Notwithstanding any other provision of this Agreement, the Sub-Adviser
may from time to time and for such periods as it deems appropriate, reduce
its compensation (and, if appropriate, assume expenses of the Fund or the
Class of the Fund) to the extent that the Fund's expenses exceed such lower
expense limitation as the Sub-Adviser may, by notice to the Trust on behalf
of the Fund, voluntarily declare to be effective.
3. This Agreement shall begin for the Fund on the date that the
parties execute an exhibit to this Agreement relating to such Funds and
shall continue in effect for the Fund for two years from the date of its
execution and from year to year thereafter, subject to the provisions for
termination and all of the other terms and conditions hereof if: (a) such
continuation shall be specifically approved at least annually by the vote
of a majority of the Trustees of the Trust, including a majority of the
Trustees who are not parties to this Agreement or interested persons of any
such party (other than as Trustees of the Trust) cast in person at a
meeting called for that purpose; and (b) Adviser shall not have notified
the Trust in writing at least sixty (60) days prior to the anniversary date
of this Agreement in any year
thereafter that it does not desire such continuation with respect to each
Fund.
4. Notwithstanding any provision in this Agreement, it may be
terminated at any time without the payment of any penalty: (a) by the
Trustees of the Trust or by a vote of a majority of the outstanding voting
securities (as defined in Section 2(a)(42) of the Investment Company Act of
1940) of the Fund on sixty (60) days' written notice to Adviser; (b) by
Sub-Adviser or Adviser upon 120 days' written notice to the other party to
the Agreement.
5. This Agreement shall automatically terminate: (a) in the event of
its assignment (as defined in the Investment Company Act of 1940); or (b)

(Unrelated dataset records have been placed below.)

-- pv_equiv track=rewrite | github.com/ymtz13/CompetitiveProgramming | AtCoder/ARC129/A.py | f
-- ===== SOURCE A (Python) =====
-- def f(N, X):
--   a = 0
--   for i in range(60):
--     if N & (1 << i) == 0: continue
--     s = (1 << (i + 1)) - 1
--     m = (1 << i) - 1
--     a += max(0, min(s, X) - m)
--
--   return a
-- ===== SOURCE B (Python) =====
-- def f(N, X):
--     if X <= 0:
--         return 0
--     k = X.bit_length() - 1
--     if k >= 60:
--         return N & ((1 << 60) - 1)
--     a = N & ((1 << k) - 1)
--     if N & (1 << k):
--         a += X - (1 << k) + 1
--     return a
-- ===== Notes on version B (the rewrite author's own statement) =====
-- stated objective: simpler
-- what changed: Replaces the 60-iteration scan over bit positions by a closed form: read k = X.bit_length()-1, mask N's low k bits, and add the boundary block X - 2^k + 1 if bit k of N is set.
import Mathlib
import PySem

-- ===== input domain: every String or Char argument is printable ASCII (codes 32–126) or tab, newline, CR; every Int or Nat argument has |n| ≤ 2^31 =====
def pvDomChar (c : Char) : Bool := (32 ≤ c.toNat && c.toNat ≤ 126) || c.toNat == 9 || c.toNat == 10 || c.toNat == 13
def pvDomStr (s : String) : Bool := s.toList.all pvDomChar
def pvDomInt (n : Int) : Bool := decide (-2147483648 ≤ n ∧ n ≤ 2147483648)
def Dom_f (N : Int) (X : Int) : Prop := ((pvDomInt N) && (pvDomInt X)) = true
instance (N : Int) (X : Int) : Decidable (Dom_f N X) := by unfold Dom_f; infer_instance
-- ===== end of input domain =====

-- B replaces A's scan over 60 bit positions by a closed form read off X's bit length (objective: simpler).

-- ===== PORT A =====
-- literal port of A: for i in range(60): if N & (1 << i): a += max(0, min((1<<(i+1))-1, X) - ((1<<i)-1))
def f (N : Int) (X : Int) : Int :=
  (PySem.List.pyRange 0 60).foldl
    (fun (a : Int) (i : Int) =>
      if PySem.Int.band N ((1 : Int) <<< i.toNat) = 0 then a
      else a + max (0 : Int) (min (((1 : Int) <<< (i.toNat + 1)) - 1) X - (((1 : Int) <<< i.toNat) - 1)))
    (0 : Int)

-- ===== PORT B =====
-- literal port of Source B (X.bit_length() is PySem.Int.bitLength; for X ≥ 1 it is ≥ 1, so Nat subtraction is exact)
def f_alt (N : Int) (X : Int) : Int :=
  if X ≤ 0 then 0
  else
    let k : Nat := PySem.Int.bitLength X - 1
    if 60 ≤ k then PySem.Int.band N (((1 : Int) <<< 60) - 1)
    else
      let a := PySem.Int.band N (((1 : Int) <<< k) - 1)
      if PySem.Int.band N ((1 : Int) <<< k) ≠ 0 then a + (X - ((1 : Int) <<< k) + 1) else a

-- ===== PRECONDITION & SPEC =====
def Spec_f (N : Int) (X : Int) (out : Int) : Prop := out = f_alt N X
instance (N : Int) (X : Int) (out : Int) : Decidable (Spec_f N X out) := by unfold Spec_f; infer_instance

-- ===== CLAIM (what is proved, stated in full; the proofs are below) =====
def Claim_equal_f : Prop := ∀ (N : Int) (X : Int), Dom_f N X → Spec_f N X (f N X)

-- ===== LEMMAS AND PROOFS =====

-- Python's 1 << n as an Int is 2^n
lemma pv_one_shiftLeft (n : Nat) : (1 : Int) <<< n = (2 : Int) ^ n := by
  rw [Int.shiftLeft_eq]; ring

lemma pv_cast_pow (n : Nat) : ((2 ^ n : Nat) : Int) = (2 : Int) ^ n := by push_cast; ring

-- a two's-complement AND with a single power of two is 0 or that power
lemma pv_band_two_pow (N : Int) (n : Nat) :
    PySem.Int.band N ((2 : Int) ^ n) = 0 ∨ PySem.Int.band N ((2 : Int) ^ n) = (2 : Int) ^ n := by
  rw [← pv_cast_pow]
  unfold PySem.Int.band
  by_cases h : 0 ≤ N
  · rw [if_pos h, if_pos (Int.natCast_nonneg _)]
    simp only [Int.toNat_natCast]
    rw [Nat.and_two_pow]
    cases hb : N.toNat.testBit n <;> simp [hb, pv_cast_pow]
  · rw [if_neg h, if_pos (Int.natCast_nonneg _)]
    simp only [Int.toNat_natCast]
    rw [Nat.land_comm, Nat.and_two_pow]
    cases hb : (-N - 1).toNat.testBit n <;> simp [hb, pv_cast_pow]

-- masking one more bit adds exactly the AND with that bit's power
lemma pv_band_mask_succ (N : Int) (n : Nat) :
    PySem.Int.band N ((2 : Int) ^ (n + 1) - 1) =
    PySem.Int.band N ((2 : Int) ^ n - 1) + PySem.Int.band N ((2 : Int) ^ n) := by
  have hp : 0 < 2 ^ n := Nat.pow_pos (by norm_num)
  have hc : ((2 : Int) ^ (n + 1) - 1) = (((2 ^ (n + 1) - 1 : Nat) : Int)) := by
    push_cast [Nat.one_le_two_pow]; ring
  have hc' : ((2 : Int) ^ n - 1) = (((2 ^ n - 1 : Nat) : Int)) := by
    push_cast [Nat.one_le_two_pow]; ring
  rw [hc, hc', ← pv_cast_pow]
  unfold PySem.Int.band
  have hm : ∀ M : Nat, M % 2 ^ (n + 1) = M % 2 ^ n + 2 ^ n * (M / 2 ^ n % 2) := fun M => Nat.mod_pow_succ
  by_cases h : 0 ≤ N
  · rw [if_pos h, if_pos (Int.natCast_nonneg _), if_pos h, if_pos (Int.natCast_nonneg _),
      if_pos h, if_pos (Int.natCast_nonneg _)]
    simp only [Int.toNat_natCast]
    have key : N.toNat &&& (2 ^ (n + 1) - 1)
        = (N.toNat &&& (2 ^ n - 1)) + (N.toNat &&& 2 ^ n) := by
      rw [Nat.and_two_pow_sub_one_eq_mod, Nat.and_two_pow_sub_one_eq_mod, Nat.and_two_pow,
        Nat.testBit_eq_decide_div_mod_eq]
      have hM := hm N.toNat
      rcases (by omega : N.toNat / 2 ^ n % 2 = 0 ∨ N.toNat / 2 ^ n % 2 = 1) with ht | ht <;>
        rw [ht] at hM ⊢ <;> norm_num <;> omega
    exact_mod_cast congrArg (Nat.cast : Nat → Int) key
  · rw [if_neg h, if_pos (Int.natCast_nonneg _), if_neg h, if_pos (Int.natCast_nonneg _),
      if_neg h, if_pos (Int.natCast_nonneg _)]
    simp only [Int.toNat_natCast]
    have key : 2 ^ (n + 1) - 1 - ((2 ^ (n + 1) - 1) &&& (-N - 1).toNat)
        = (2 ^ n - 1 - ((2 ^ n - 1) &&& (-N - 1).toNat)) + (2 ^ n - (2 ^ n &&& (-N - 1).toNat)) := by
      generalize (-N - 1).toNat = M
      rw [Nat.land_comm (2 ^ (n + 1) - 1), Nat.land_comm (2 ^ n - 1), Nat.land_comm (2 ^ n),
        Nat.and_two_pow_sub_one_eq_mod, Nat.and_two_pow_sub_one_eq_mod, Nat.and_two_pow,
        Nat.testBit_eq_decide_div_mod_eq]
      have hM := hm M
      have hr1 : M % 2 ^ (n + 1) < 2 ^ (n + 1) := Nat.mod_lt _ (by positivity)
      have hr2 : M % 2 ^ n < 2 ^ n := Nat.mod_lt _ hp
      rcases (by omega : M / 2 ^ n % 2 = 0 ∨ M / 2 ^ n % 2 = 1) with ht | ht <;>
        rw [ht] at hM ⊢ <;> norm_num <;> omega
    exact_mod_cast congrArg (Nat.cast : Nat → Int) key

-- the loop body of A's port, named for the invariant proofs
def pvBody (N X : Int) : Int → Int → Int := fun a i =>
  if PySem.Int.band N ((1 : Int) <<< i.toNat) = 0 then a
  else a + max (0 : Int) (min (((1 : Int) <<< (i.toNat + 1)) - 1) X - (((1 : Int) <<< i.toNat) - 1))

-- with X ≤ 0 every contribution is clamped to 0
lemma pv_loop_nonpos (N X : Int) (hX : X ≤ 0) : ∀ n : Nat,
    (PySem.List.pyRange 0 n).foldl (pvBody N X) 0 = 0 := by
  intro n
  induction n with
  | zero => rw [show PySem.List.pyRange 0 ((0 : Nat) : Int) = [] by decide]; rfl
  | succ n ih =>
    rw [show (((n + 1 : Nat) : Int)) = (n : Int) + 1 by push_cast; ring,
      PySem.List.pyRange_one_succ_right (by positivity), List.foldl_append, ih]
    simp only [List.foldl, pvBody, pv_one_shiftLeft, Int.toNat_natCast]
    have h1 : (1 : Int) ≤ (2 : Int) ^ n := one_le_pow₀ (by norm_num)
    have hmin := min_le_right ((2 : Int) ^ (n + 1) - 1) X
    have : max (0 : Int) (min ((2 : Int) ^ (n + 1) - 1) X - ((2 : Int) ^ n - 1)) = 0 := by
      rw [max_eq_left]; omega
    split <;> omega

-- the loop invariant: after scanning bits [0, n) the sum is the masked low bits plus the boundary block
lemma pv_loop_inv (N X : Int) (k : Nat)
    (h1 : (2 : Int) ^ k ≤ X) (h2 : X < (2 : Int) ^ (k + 1)) : ∀ n : Nat,
    (PySem.List.pyRange 0 n).foldl (pvBody N X) 0 =
      PySem.Int.band N ((2 : Int) ^ (min n k) - 1) +
      (if k < n ∧ PySem.Int.band N ((2 : Int) ^ k) ≠ 0 then X - (2 : Int) ^ k + 1 else 0) := by
  intro n
  induction n with
  | zero =>
    rw [show PySem.List.pyRange 0 ((0 : Nat) : Int) = [] by decide]
    simp
  | succ n ih =>
    rw [show (((n + 1 : Nat) : Int)) = (n : Int) + 1 by push_cast; ring,
      PySem.List.pyRange_one_succ_right (by positivity), List.foldl_append, ih]
    simp only [List.foldl, pvBody, pv_one_shiftLeft, Int.toNat_natCast]
    have h1n : (1 : Int) ≤ (2 : Int) ^ n := one_le_pow₀ (by norm_num)
    have hpow : (2 : Int) ^ (n + 1) = 2 * (2 : Int) ^ n := by ring
    rcases lt_trichotomy n k with hnk | hnk | hnk
    · -- n < k : a full block of size 2^n is added iff bit n is set
      have hmin : min n k = n := min_eq_left (le_of_lt hnk)
      have hmin' : min (n + 1) k = n + 1 := min_eq_left hnk
      have hXbig : (2 : Int) ^ (n + 1) ≤ X :=
        le_trans (pow_le_pow_right₀ (by norm_num) hnk) h1
      have hcontrib : max (0 : Int) (min ((2 : Int) ^ (n + 1) - 1) X - ((2 : Int) ^ n - 1))
          = (2 : Int) ^ n := by
        rw [min_eq_left (by omega)]; omega
      rw [hmin, hmin', pv_band_mask_succ]
      have hcond : ¬ k < n := by omega
      have hcond' : ¬ k < n + 1 := by omega
      rcases pv_band_two_pow N n with hb | hb <;> simp [hb, hcontrib, hcond, hcond']
    · -- n = k : the boundary block contributes X - 2^k + 1 iff bit k is set
      subst hnk
      have hmin' : min (n + 1) n = n := min_eq_right (by omega)
      have hcontrib : max (0 : Int) (min ((2 : Int) ^ (n + 1) - 1) X - ((2 : Int) ^ n - 1))
          = X - (2 : Int) ^ n + 1 := by
        rw [min_eq_right (by omega)]; omega
      rw [min_self, hmin']
      by_cases hb : PySem.Int.band N ((2 : Int) ^ n) = 0 <;>
        simp [hb, hcontrib, Nat.lt_irrefl, Nat.lt_succ_self]
    · -- n > k : X lies entirely below bit n, contribution 0
      have hmin : min n k = k := min_eq_right (le_of_lt hnk)
      have hmin' : min (n + 1) k = k := min_eq_right (by omega)
      have hXsmall : X < (2 : Int) ^ n :=
        lt_of_lt_of_le h2 (pow_le_pow_right₀ (by norm_num) hnk)
      have hcontrib : max (0 : Int) (min ((2 : Int) ^ (n + 1) - 1) X - ((2 : Int) ^ n - 1)) = 0 := by
        rw [min_eq_right (by omega)]; omega
      have hcond' : k < n + 1 := by omega
      rw [hmin, hmin']
      by_cases hb : PySem.Int.band N ((2 : Int) ^ n) = 0 <;> simp [hb, hcontrib, hnk, hcond']

-- ===== VERDICT (by name: the statement is the Claim_ definition above) =====
theorem f_spec : Claim_equal_f := by
  intro N X hDom
  unfold Spec_f f f_alt
  by_cases hX : X ≤ 0
  · rw [if_pos hX]
    have := pv_loop_nonpos N X hX 60
    rw [show ((60 : Nat) : Int) = (60 : Int) by norm_num] at this
    exact this
  · rw [if_neg hX]
    push_neg at hX
    set bl := PySem.Int.bitLength X with hbl
    have hXa : X.natAbs = X.toNat := by omega
    have hbl1 : 1 ≤ bl := by
      by_contra h
      have h0 : bl = 0 := by omega
      have := PySem.Int.lt_two_pow_bitLength X
      rw [← hbl, h0] at this
      simp at this
      omega
    set k : Nat := bl - 1 with hk
    have hlow : (2 : Int) ^ k ≤ X := by
      have h := PySem.Int.two_pow_bitLength_le X (by omega)
      rw [← hbl] at h
      have : ((2 ^ k : Nat) : Int) ≤ ((X.natAbs : Nat) : Int) := by exact_mod_cast h
      rw [pv_cast_pow] at this
      omega
    have hhigh : X < (2 : Int) ^ (k + 1) := by
      have h := PySem.Int.lt_two_pow_bitLength X
      rw [← hbl, show bl = k + 1 by omega] at h
      have : ((X.natAbs : Nat) : Int) < ((2 ^ (k + 1) : Nat) : Int) := by exact_mod_cast h
      rw [pv_cast_pow] at this
      omega
    have hXbound : X ≤ 2147483648 := by
      unfold Dom_f pvDomInt at hDom
      simp only [Bool.and_eq_true, decide_eq_true_eq] at hDom
      omega
    have hk31 : k ≤ 31 := by
      by_contra h
      push_neg at h
      have h32 : (2 : Int) ^ 32 ≤ (2 : Int) ^ k := pow_le_pow_right₀ (by norm_num) (by omega)
      have : ((2 : Int) ^ 32) = 4294967296 := by norm_num
      omega
    rw [if_neg (by omega : ¬ 60 ≤ k)]
    have hinv := pv_loop_inv N X k hlow hhigh 60
    rw [min_eq_right (by omega : k ≤ 60),
      show ((60 : Nat) : Int) = (60 : Int) by norm_num] at hinv
    show (PySem.List.pyRange 0 60).foldl (pvBody N X) 0 = _
    rw [hinv]
    simp only [pv_one_shiftLeft]
    by_cases hb : PySem.Int.band N ((2 : Int) ^ k) = 0 <;>
      simp [hb, show k < 60 by omega]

in the event of termination of the Investment Advisory Contract for any
reason whatsoever.
6. So long as both Adviser and Sub-Adviser shall be legally qualified
to act as an investment adviser to the Funds, neither Adviser nor Sub-
Adviser shall act as an investment adviser (as such term is defined in the
Investment Company Act of 1940) to the Funds except as provided herein and
in the
Investment Advisory Contract or in such other manner as may be expressly
agreed between Adviser and Sub-Adviser.
Provided, however, that if the Adviser or Sub-Adviser shall resign
prior to the end of any term of this Agreement or for any reason be unable
or unwilling to serve for a successive term which has been approved by the
Trustees of the Trust pursuant to the provisions of Paragraph 3 of this
Agreement or Paragraph 6 of the Investment Advisory Contract, the remaining
party, Sub-Adviser or Adviser as the case may be, shall not be prohibited
from serving as an investment adviser to such Fund by reason of the
provisions of this Paragraph 6.
7. This Agreement may be amended from time to time by agreement of
theparties hereto provided that such amendment shall be approved both by
the vote of a majority of Trustees of the Trust, including a majority of
Trustees who are not parties to this Agreement or interested persons, as
defined in Section 2(a)(19) of the Investment Company Act of 1940, of any
such party at a meeting called for that purpose, and, where required by
Section 15(a)(2) of the Investment Company Act of 1940, by the holders of a
majority of the outstanding voting securities (as defined in Section
2(a)(42) of the Investment Company Act of 1940) of each Fund.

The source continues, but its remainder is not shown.